Welcome to our dedicated page for First Interstate Bancsystem SEC filings (Ticker: FIBK), a comprehensive resource for investors and traders seeking official regulatory documents including 10-K annual reports, 10-Q quarterly earnings, 8-K material events, and insider trading forms.
This page provides access to U.S. Securities and Exchange Commission filings for First Interstate BancSystem, Inc. (NASDAQ: FIBK), a financial and bank holding company focused on community banking and headquartered in Billings, Montana. As a registrant under the Securities Exchange Act of 1934, the company files annual reports on Form 10-K, quarterly reports on Form 10-Q, and current reports on Form 8-K, along with registration statements and related documents for securities offerings.
First Interstate BancSystem’s SEC filings give detailed insight into its commercial banking operations, financial condition, and governance. Periodic reports discuss net interest income, net interest margin, noninterest income and expense, loan composition, investment securities, deposits, other funding sources, credit quality measures, and capital ratios. They also describe the company’s role as a financial and bank holding company, its community banking focus, and its multistate footprint served through First Interstate Bank.

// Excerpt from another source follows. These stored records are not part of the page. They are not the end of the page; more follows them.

-- pv_equiv track=rewrite | github.com/openculinary/hashedixsearch | hashedixsearch/_internal.py | _candidate_matches
-- ===== SOURCE A (Python) =====
-- from string import punctuation
--
-- def _is_separator(token):
--     if token is None:
--         return False
--     if token.isspace():
--         return True
--     if token.strip(punctuation) == str():
--         return True
--     return False
--
-- def _candidate_matches(ngram, terms):
--
--     # Never consider an ngram that begins with a separator as a match
--     if _is_separator(ngram[0]):
--         return
--
--     # Open an iterator over the ngram terms
--     ngram_tokens = iter(ngram)
--
--     # Open an iterator over each candidate term's tokens
--     candidates = {
--         term: iter(term_tokens)
--         for term, term_tokens in terms.items()
--     }
--
--     # Step through the input ngram
--     while ngram_token := next(ngram_tokens, None):
--
--         # Skip past separator tokens
--         while _is_separator(ngram_token):
--             ngram_token = next(ngram_tokens, None)
--         if not ngram_token:
--             break
--
--         # Narrow the list of candidates to those that continue to match
--         candidates = {
--             term: term_tokens
--             for term, term_tokens in candidates.items()
--             if next(term_tokens, None) == ngram_token
--         }
--
--     # Return the candidate terms along with copies of their token lists
--     return {
--         term: list(term_tokens)
--         for term, term_tokens in terms.items()
--         if term in candidates
--     }
-- ===== SOURCE B (Python) =====
-- from string import punctuation
--
--
-- def _is_separator(token):
--     if token is None:
--         return False
--     if token.isspace():
--         return True
--     if token.strip(punctuation) == str():
--         return True
--     return False
--
--
-- def _prefix_match(match_tokens, term_tokens):
--     it = iter(term_tokens)
--     return all(next(it, None) == m for m in match_tokens)
--
--
-- def _candidate_matches(ngram, terms):
--
--     # Never consider an ngram that begins with a separator as a match
--     if _is_separator(ngram[0]):
--         return
--
--     # Extract the ngram's match tokens once (skip separators, stop on falsy)
--     match_tokens = []
--     ngram_tokens = iter(ngram)
--     while ngram_token := next(ngram_tokens, None):
--         while _is_separator(ngram_token):
--             ngram_token = next(ngram_tokens, None)
--         if not ngram_token:
--             break
--         match_tokens.append(ngram_token)
--
--     # Keep exactly the terms whose token stream starts with those match tokens
--     return {
--         term: list(term_tokens)
--         for term, term_tokens in terms.items()
--         if _prefix_match(match_tokens, term_tokens)
--     }
-- ===== Notes on version B (the rewrite author's own statement) =====
-- stated objective: simpler
-- what changed: A narrows a dict of per-term token iterators in lockstep while it walks the ngram; B extracts the ngram's match tokens once and then keeps each term by a single independent prefix check, dropping the repeated dict rebuilds.
import Mathlib
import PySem

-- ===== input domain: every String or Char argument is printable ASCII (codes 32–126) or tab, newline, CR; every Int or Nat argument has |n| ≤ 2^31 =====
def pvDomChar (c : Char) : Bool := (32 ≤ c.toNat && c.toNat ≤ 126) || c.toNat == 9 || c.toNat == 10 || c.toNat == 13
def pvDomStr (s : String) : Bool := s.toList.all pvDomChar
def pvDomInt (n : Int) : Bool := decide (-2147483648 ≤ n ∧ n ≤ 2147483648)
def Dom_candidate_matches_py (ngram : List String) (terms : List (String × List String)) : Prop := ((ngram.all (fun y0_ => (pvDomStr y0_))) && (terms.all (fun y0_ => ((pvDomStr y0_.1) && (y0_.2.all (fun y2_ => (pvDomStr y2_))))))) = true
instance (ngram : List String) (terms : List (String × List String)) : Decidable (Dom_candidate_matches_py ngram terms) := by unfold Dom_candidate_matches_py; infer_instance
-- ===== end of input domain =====

-- B replaces A's lockstep dict-narrowing with a one-time extraction of the ngram's
-- match tokens followed by a single prefix-check pass over the terms (simpler decomposition).

-- ===== PORT A =====

-- string.punctuation
def pvPunct : String := "!\"#$%&'()*+,-./:;<=>?@[\\]^_`{|}~"

-- _is_separator on an actual string token (the None case is handled structurally
-- by the Option-shaped loops below: _is_separator(None) is False in Python)
def isSepStr (t : String) : Bool :=
  PySem.Str.strIsspace t || (PySem.Str.stripChars t pvPunct == "")

-- the inner "while _is_separator(ngram_token): ngram_token = next(ngram_tokens, None)"
-- loop, shared verbatim by both Pythons: returns the first non-separator token (or
-- none when the iterator is exhausted) together with the rest of the iterator
def skipSep (t : String) (rest : List String) : Option String × List String :=
  if isSepStr t then
    match rest with
    | [] => (none, [])
    | u :: rest' => skipSep u rest'
  else (some t, rest)

theorem skipSep_snd_length_le (t : String) (rest : List String) :
    (skipSep t rest).2.length ≤ rest.length := by
  induction rest generalizing t with
  | nil => unfold skipSep; split <;> simp
  | cons u rest' ih =>
    unfold skipSep
    split
    · exact le_trans (ih u) (by simp)
    · simp

-- A's outer "while ngram_token := next(ngram_tokens, None)" loop, threading the
-- candidates dict (term ↦ remaining token iterator) and narrowing it at each step
def loopA (rest : List String) (cands : List (String × List String)) :
    List (String × List String) :=
  match rest with
  | [] => cands                    -- next() returned None: walrus condition falsy
  | t :: r =>
    if t = "" then cands           -- walrus condition falsy on the empty string
    else
      match (skipSep t r).1 with
      | none => cands              -- "if not ngram_token: break"
      | some tok =>
        loopA (skipSep t r).2 (cands.filterMap (fun p =>
          match p.2 with
          | [] => none                                        -- next(term_tokens, None) is None ≠ tok
          | x :: xs => if x == tok then some (p.1, xs) else none))
termination_by rest.length
decreasing_by
  simpa using Nat.lt_succ_of_le (skipSep_snd_length_le t r)

def candidate_matches_py (ngram : List String) (terms : List (String × List String)) :
    Option (List (String × List String)) :=
  match ngram with
  | [] => none                     -- ngram[0] raises IndexError: excluded by Pre_
  | h :: r =>
    if isSepStr h then none        -- "return" (None)
    else
      let cands := loopA (h :: r) terms
      some (terms.filter (fun p => cands.any (fun c => c.1 == p.1)))

-- ===== PORT B =====

-- B's extraction loop: collect the match tokens once (same while-loop shape)
def extractB (rest : List String) : List String :=
  match rest with
  | [] => []
  | t :: r =>
    if t = "" then []
    else
      match (skipSep t r).1 with
      | none => []
      | some tok => tok :: extractB (skipSep t r).2
termination_by rest.length
decreasing_by
  simpa using Nat.lt_succ_of_le (skipSep_snd_length_le t r)

-- _prefix_match: all(next(it, None) == m for m in match_tokens)
def prefixMatchB : List String → List String → Bool
  | [], _ => true
  | _ :: _, [] => false            -- next gave None, m is a non-empty string
  | m :: ms, x :: xs => x == m && prefixMatchB ms xs

def candidate_matches_py_alt (ngram : List String) (terms : List (String × List String)) :
    Option (List (String × List String)) :=
  match ngram with
  | [] => none                     -- ngram[0] raises IndexError: excluded by Pre_
  | h :: r =>
    if isSepStr h then none
    else
      let M := extractB (h :: r)
      some (terms.filter (fun p => prefixMatchB M p.2))

-- ===== PRECONDITION & SPEC =====
-- Pre_ excludes the empty ngram, on which A raises IndexError, and association
-- lists with duplicate keys, which cannot arise from a Python dict argument.
def Pre_candidate_matches_py (ngram : List String) (terms : List (String × List String)) : Prop :=
  ngram ≠ [] ∧ (terms.map Prod.fst).Nodup
instance (ngram : List String) (terms : List (String × List String)) : Decidable (Pre_candidate_matches_py ngram terms) := by unfold Pre_candidate_matches_py; infer_instance

def pvWitness_candidate_matches_py : List String × (List (String × List String)) :=
  (["a", " ", "b"], [("t1", ["a", "b"]), ("t2", ["a"]), ("t3", ["b"])])

def Spec_candidate_matches_py (ngram : List String) (terms : List (String × List String)) (out : Option (List (String × List String))) : Prop := out = candidate_matches_py_alt ngram terms
instance (ngram : List String) (terms : List (String × List String)) (out : Option (List (String × List String))) : Decidable (Spec_candidate_matches_py ngram terms out) := by unfold Spec_candidate_matches_py; infer_instance

-- ===== CLAIM (what is proved, stated in full; the proofs are below) =====
def Claim_equal_candidate_matches_py : Prop := ∀ (ngram : List String) (terms : List (String × List String)), Dom_candidate_matches_py ngram terms → Pre_candidate_matches_py ngram terms → Spec_candidate_matches_py ngram terms (candidate_matches_py ngram terms)

-- ===== LEMMAS AND PROOFS =====

-- advancing one candidate's iterator through a whole list of match tokens
def adv : List String → List String → Option (List String)
  | [], tt => some tt
  | _ :: _, [] => none
  | m :: ms, x :: xs => if x == m then adv ms xs else none

theorem loopA_eq_adv_aux (n : Nat) : ∀ (rest : List String), rest.length ≤ n →
    ∀ (cands : List (String × List String)),
    loopA rest cands =
      cands.filterMap (fun p => (adv (extractB rest) p.2).map (fun s => (p.1, s))) := by
  induction n with
  | zero =>
    intro rest hlen cands
    have : rest = [] := List.eq_nil_of_length_eq_zero (Nat.le_zero.mp hlen)
    subst this
    simp [loopA, extractB, adv]
  | succ n ih =>
    intro rest hlen cands
    cases rest with
    | nil => simp [loopA, extractB, adv]
    | cons t r =>
      rw [loopA, extractB]
      by_cases ht : t = ""
      · simp [ht, adv]
      · simp only [ht, if_false]
        rcases hss : skipSep t r with ⟨o, r'⟩
        cases o with
        | none => simp [adv]
        | some tok =>
          simp only [hss]
          have hr' : r'.length ≤ n := by
            have := skipSep_snd_length_le t r
            rw [hss] at this
            simp at this hlen
            omega
          rw [ih r' hr']
          rw [List.filterMap_filterMap]
          apply List.filterMap_congr
          intro p _
          cases p with
          | mk term tt =>
            cases tt with
            | nil => simp [adv]
            | cons x xs =>
              simp only [adv]
              by_cases hx : x == tok
              · simp [hx]
              · simp [hx]

theorem loopA_eq_adv (rest : List String) (cands : List (String × List String)) :
    loopA rest cands =
      cands.filterMap (fun p => (adv (extractB rest) p.2).map (fun s => (p.1, s))) :=
  loopA_eq_adv_aux rest.length rest le_rfl cands

theorem prefixMatchB_eq_isSome (M tt : List String) :
    prefixMatchB M tt = (adv M tt).isSome := by
  induction M generalizing tt with
  | nil => simp [prefixMatchB, adv]
  | cons m ms ih =>
    cases tt with
    | nil => simp [prefixMatchB, adv]
    | cons x xs =>
      simp only [prefixMatchB, adv]
      split_ifs with h <;> simp [h, ih]

theorem eq_of_mem_of_nodup_keys {α β : Type} {ts : List (α × β)}
    (hnd : (ts.map Prod.fst).Nodup) {p q : α × β}
    (hp : p ∈ ts) (hq : q ∈ ts) (hk : p.1 = q.1) : p = q := by
  induction ts with
  | nil => simp at hp
  | cons a ts ih =>
    simp only [List.map_cons, List.nodup_cons] at hnd
    rcases List.mem_cons.mp hp with rfl | hp' <;>
      rcases List.mem_cons.mp hq with rfl | hq'
    · rfl
    · exact absurd (hk ▸ List.mem_map_of_mem hq') hnd.1
    · exact absurd (hk ▸ List.mem_map_of_mem hp') hnd.1
    · exact ih hnd.2 hp' hq'

-- ===== VERDICT (by name: the statement is the Claim_ definition above) =====
theorem candidate_matches_py_spec : Claim_equal_candidate_matches_py := by
  intro ngram terms _ hpre
  unfold Spec_candidate_matches_py candidate_matches_py candidate_matches_py_alt
  cases ngram with
  | nil => exact absurd rfl hpre.1
  | cons h r =>
    by_cases hsep : isSepStr h
    · simp [hsep]
    · simp only [hsep, Bool.false_eq_true, if_false, Option.some.injEq]
      apply List.filter_congr
      intro p hp
      rw [loopA_eq_adv, prefixMatchB_eq_isSome]
      cases hadv : adv (extractB (h :: r)) p.2 with
      | some s =>
        simp only [Option.isSome_some]
        rw [List.any_eq_true]
        exact ⟨(p.1, s), List.mem_filterMap.mpr ⟨p, hp, by rw [hadv]; rfl⟩, by simp⟩
      | none =>
        simp only [Option.isSome_none]
        rw [List.any_eq_false]
        rintro c hc
        rcases List.mem_filterMap.mp hc with ⟨q, hq, hfq⟩
        cases hadvq : adv (extractB (h :: r)) q.2 with
        | none => rw [hadvq] at hfq; simp at hfq
        | some sq =>
          rw [hadvq] at hfq
          simp only [Option.map_some, Option.some.injEq] at hfq
          subst hfq
          simp only [beq_iff_eq]
          intro hkey
          have : q = p := eq_of_mem_of_nodup_keys hpre.2 hq hp hkey
          subst this
          rw [hadv] at hadvq
          simp at hadvq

Current reports on Form 8-K for FIBK cover a range of material events. Recent filings describe quarterly earnings results and the related press releases, the posting of corporate presentations, adoption of a stock repurchase program authorizing repurchases of common stock, subordinated note offerings and redemptions, branch sale transactions with Enterprise Bank & Trust and Security First Bank, and changes in directors and certain executive officers, including employment agreements and transition arrangements. These documents also outline board committee assignments and other governance matters.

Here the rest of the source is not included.